I will deal with capital allocation quite quickly. Capital allocation at Amadeus is conventional. It’s quite like capital allocation at many other large, professionally-managed businesses. Basically, Amadeus has used cashflow to perform R&D, pay a dividend (which they have been increasing at quite a rapid rate) and make acquisitions. It is possible this is going to change slightly, as Amadeus recently announced a share buyback programme. However, the current share price could not be described as a bargain (see below) and I do not expect substantial value creation to come from capital allocation. The best we can hope for, I think, is that management do not do anything too stupid.

 

Valuation

I will value Amadeus on a “whole company” cash flow basis. Amadeus has converted 17 – 19% of revenues to free cash over the last several years. I think that is a reasonable assumption (maybe slightly conservative) for what the business can produce going forward. Revenue on a last twelve months basis is €4,852m. So, normalised free cash flow is roughly €873m (actual free cash flow for 2017 was in fact higher, at €922m). And we are assuming a growth rate of 6 – 8%. Importantly, that €873m of cash flow is truly “free” in that it already accounts for the investment required to grow at those rates. So, it should be available to distribute to shareholders. Amadeus has 437m shares outstanding. So, that is €2 of free cash flow per share, growing at 6 – 8% per year. What is that worth on a per-share basis? Geoff has written numerous articles on this. But I think a stream of cash flows growing at that rate with no further reinvestment required is certainly worth something like 30x (in the sense that, at that price, such a stream of cash flows is priced to a similar return to the overall market – an initial coupon of 3.3% plus growth of 6 – 8% gives a total return of 9 – 11%).

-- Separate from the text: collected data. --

-- pv_equiv track=rewrite | github.com/npit/bdetools | buildjson.py | countPipes
-- ===== SOURCE A (Python) =====
-- def countPipes(line):
--     cols = 0
--     columWidths = []
--     widthcounter = 0
--     for char in line:
--         if char == '|':
--             columWidths.append(widthcounter)
--             widthcounter = 0
--             cols += 1
--         else:
--             widthcounter +=1
--     columWidths.append(widthcounter)
--     return (cols,columWidths)
-- ===== SOURCE B (Python) =====
-- def countPipes(line):
--     segments = line.split('|')
--     return (len(segments) - 1, [len(s) for s in segments])
-- ===== Notes on version B (the rewrite author's own statement) =====
-- stated objective: idiomatic
-- what changed: Replaces the character-by-character accumulator loop with a single str.split on the pipe separator followed by a length map: the pipe count is the number of segments minus one and each width is a segment length.
import Mathlib
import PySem

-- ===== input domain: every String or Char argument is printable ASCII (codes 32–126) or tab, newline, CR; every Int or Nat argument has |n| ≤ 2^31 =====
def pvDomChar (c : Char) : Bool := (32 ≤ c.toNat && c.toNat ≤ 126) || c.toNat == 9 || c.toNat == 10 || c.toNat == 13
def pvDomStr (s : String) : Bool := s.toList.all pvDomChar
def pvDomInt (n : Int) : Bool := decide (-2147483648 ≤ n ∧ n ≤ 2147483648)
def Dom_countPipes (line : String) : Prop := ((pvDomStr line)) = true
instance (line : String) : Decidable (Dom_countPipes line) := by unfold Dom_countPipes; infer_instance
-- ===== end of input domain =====

-- B replaces A's character accumulator loop by split('|') + length map (idiomatic decomposition).


-- ===== PORT A =====
-- the for-loop over the characters, with state (cols, columWidths, widthcounter)
def countPipesLoop : List Char → Int × List Int × Int → Int × List Int × Int
  | [], st => st
  | c :: rest, (cols, widths, wc) =>
      if c = '|' then countPipesLoop rest (cols + 1, widths ++ [wc], 0)
      else countPipesLoop rest (cols, widths, wc + 1)

def countPipes (line : String) : Int × List Int :=
  match countPipesLoop line.toList (0, [], 0) with
  | (cols, widths, wc) => (cols, widths ++ [wc])

-- ===== PORT B =====
def countPipes_alt (line : String) : Int × List Int :=
  let segments := PySem.Chars.splitOn line.toList ['|']
  ((segments.length : Int) - 1, segments.map (fun s => (s.length : Int)))

-- ===== PRECONDITION & SPEC =====
def Spec_countPipes (line : String) (out : Int × List Int) : Prop := out = countPipes_alt line
instance (line : String) (out : Int × List Int) : Decidable (Spec_countPipes line out) := by unfold Spec_countPipes; infer_instance

-- ===== CLAIM (what is proved, stated in full; the proofs are below) =====
def Claim_equal_countPipes : Prop := ∀ (line : String), Dom_countPipes line → Spec_countPipes line (countPipes line)

-- ===== LEMMAS AND PROOFS =====

-- the segments of a list split on '|', structurally
def pvSegs : List Char → List (List Char)
  | [] => [[]]
  | c :: rest => if c = '|' then [] :: pvSegs rest else (pvSegs rest).modifyHead (c :: ·)

theorem pvSegs_ne_nil (l : List Char) : pvSegs l ≠ [] := by
  induction l with
  | nil => simp [pvSegs]
  | cons c rest ih =>
    simp only [pvSegs]
    split_ifs
    · simp
    · cases h : pvSegs rest with
      | nil => exact absurd h ih
      | cons a t => simp [List.modifyHead]

theorem pvSegs_cons_exists (l : List Char) : ∃ a t, pvSegs l = a :: t := by
  cases hp : pvSegs l with
  | nil => exact absurd hp (pvSegs_ne_nil l)
  | cons a t => exact ⟨a, t, rfl⟩

theorem pvSplitOn_go_single (l : List Char) : ∀ (fuel : Nat) (cur : List Char) (acc : List (List Char)),
    l.length < fuel →
    PySem.Chars.splitOn.go ['|'] fuel l cur acc
      = acc.reverse ++ (pvSegs l).modifyHead (cur.reverse ++ ·) := by
  induction l with
  | nil =>
    intro fuel cur acc h
    cases fuel with
    | zero => omega
    | succ f => simp [PySem.Chars.splitOn.go, pvSegs, List.modifyHead]
  | cons c rest ih =>
    intro fuel cur acc h
    cases fuel with
    | zero => omega
    | succ f =>
      simp only [List.length_cons] at h
      obtain ⟨a, t, ht⟩ := pvSegs_cons_exists rest
      by_cases hc : c = '|'
      · subst hc
        have hstep : PySem.Chars.splitOn.go ['|'] (f+1) ('|'::rest) cur acc
            = PySem.Chars.splitOn.go ['|'] f rest [] (cur.reverse :: acc) := by
          simp [PySem.Chars.splitOn.go, List.isPrefixOf]
        rw [hstep, ih f [] (cur.reverse :: acc) (by omega)]
        simp [pvSegs, ht, List.modifyHead]
      · have hc' : ¬('|' = c) := fun h' => hc h'.symm
        have hstep : PySem.Chars.splitOn.go ['|'] (f+1) (c::rest) cur acc
            = PySem.Chars.splitOn.go ['|'] f rest (c :: cur) acc := by
          simp [PySem.Chars.splitOn.go, List.isPrefixOf, hc']
        rw [hstep, ih f (c :: cur) acc (by omega)]
        simp [pvSegs, if_neg hc, ht, List.modifyHead]

theorem pvSplitOn_single (l : List Char) : PySem.Chars.splitOn l ['|'] = pvSegs l := by
  obtain ⟨a, t, ht⟩ := pvSegs_cons_exists l
  have := pvSplitOn_go_single l (l.length + 1) [] [] (by omega)
  simp [PySem.Chars.splitOn, this, ht, List.modifyHead]

theorem pvLoop_spec (l : List Char) : ∀ (cols : Int) (widths : List Int) (wc : Int),
    ((countPipesLoop l (cols, widths, wc)).1,
     (countPipesLoop l (cols, widths, wc)).2.1 ++ [(countPipesLoop l (cols, widths, wc)).2.2])
    = (cols + ((pvSegs l).length : Int) - 1,
       widths ++ ((pvSegs l).map (fun s => (s.length : Int))).modifyHead (wc + ·)) := by
  induction l with
  | nil => intro cols widths wc; simp [countPipesLoop, pvSegs, List.modifyHead]
  | cons c rest ih =>
    intro cols widths wc
    obtain ⟨a, t, ht⟩ := pvSegs_cons_exists rest
    by_cases hc : c = '|'
    · subst hc
      simp only [countPipesLoop, if_true]
      rw [ih]
      simp [pvSegs, ht, List.modifyHead]
      ring
    · simp only [countPipesLoop, if_neg hc]
      rw [ih]
      simp [pvSegs, if_neg hc, ht, List.modifyHead]
      ring

-- ===== VERDICT (by name: the statement is the Claim_ definition above) =====
theorem countPipes_spec : Claim_equal_countPipes := by
  intro line _
  unfold Spec_countPipes countPipes countPipes_alt
  rw [pvSplitOn_single]
  have h := pvLoop_spec line.toList 0 [] 0
  obtain ⟨a, t, ht⟩ := pvSegs_cons_exists line.toList
  rw [ht] at h ⊢
  cases hr : countPipesLoop line.toList (0, [], 0) with
  | mk cols rest2 =>
    cases rest2 with
    | mk widths wc =>
      rw [hr] at h
      simp only [List.modifyHead, List.map_cons, zero_add, List.nil_append] at h
      simp only [Prod.mk.injEq] at h ⊢
      obtain ⟨h1, h2⟩ := h
      exact ⟨by omega, h2⟩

If cash flow is €2 per share, that gives us a value of €60 per share.

 

Amadeus is undoubtedly expensive right now. It’s trading at pretty much exactly €60 per share as I write this. But honestly, I can’t say it’s overpriced at that level. I’d say it’s probably fairly priced. And in fact – if you asked me whether Amadeus is likely to deliver a market beating return at today’s price of €60 – I’d say, yes, I think that is likely.

 

However, I couldn’t be 100% confident of that. But, if the market were to offer Amadeus at 20x free cash flow – so, currently, €40 per share – I’d say that would clearly represent a good price for what is a very, very strong company.

 

Disclosure: I own shares in Amadeus.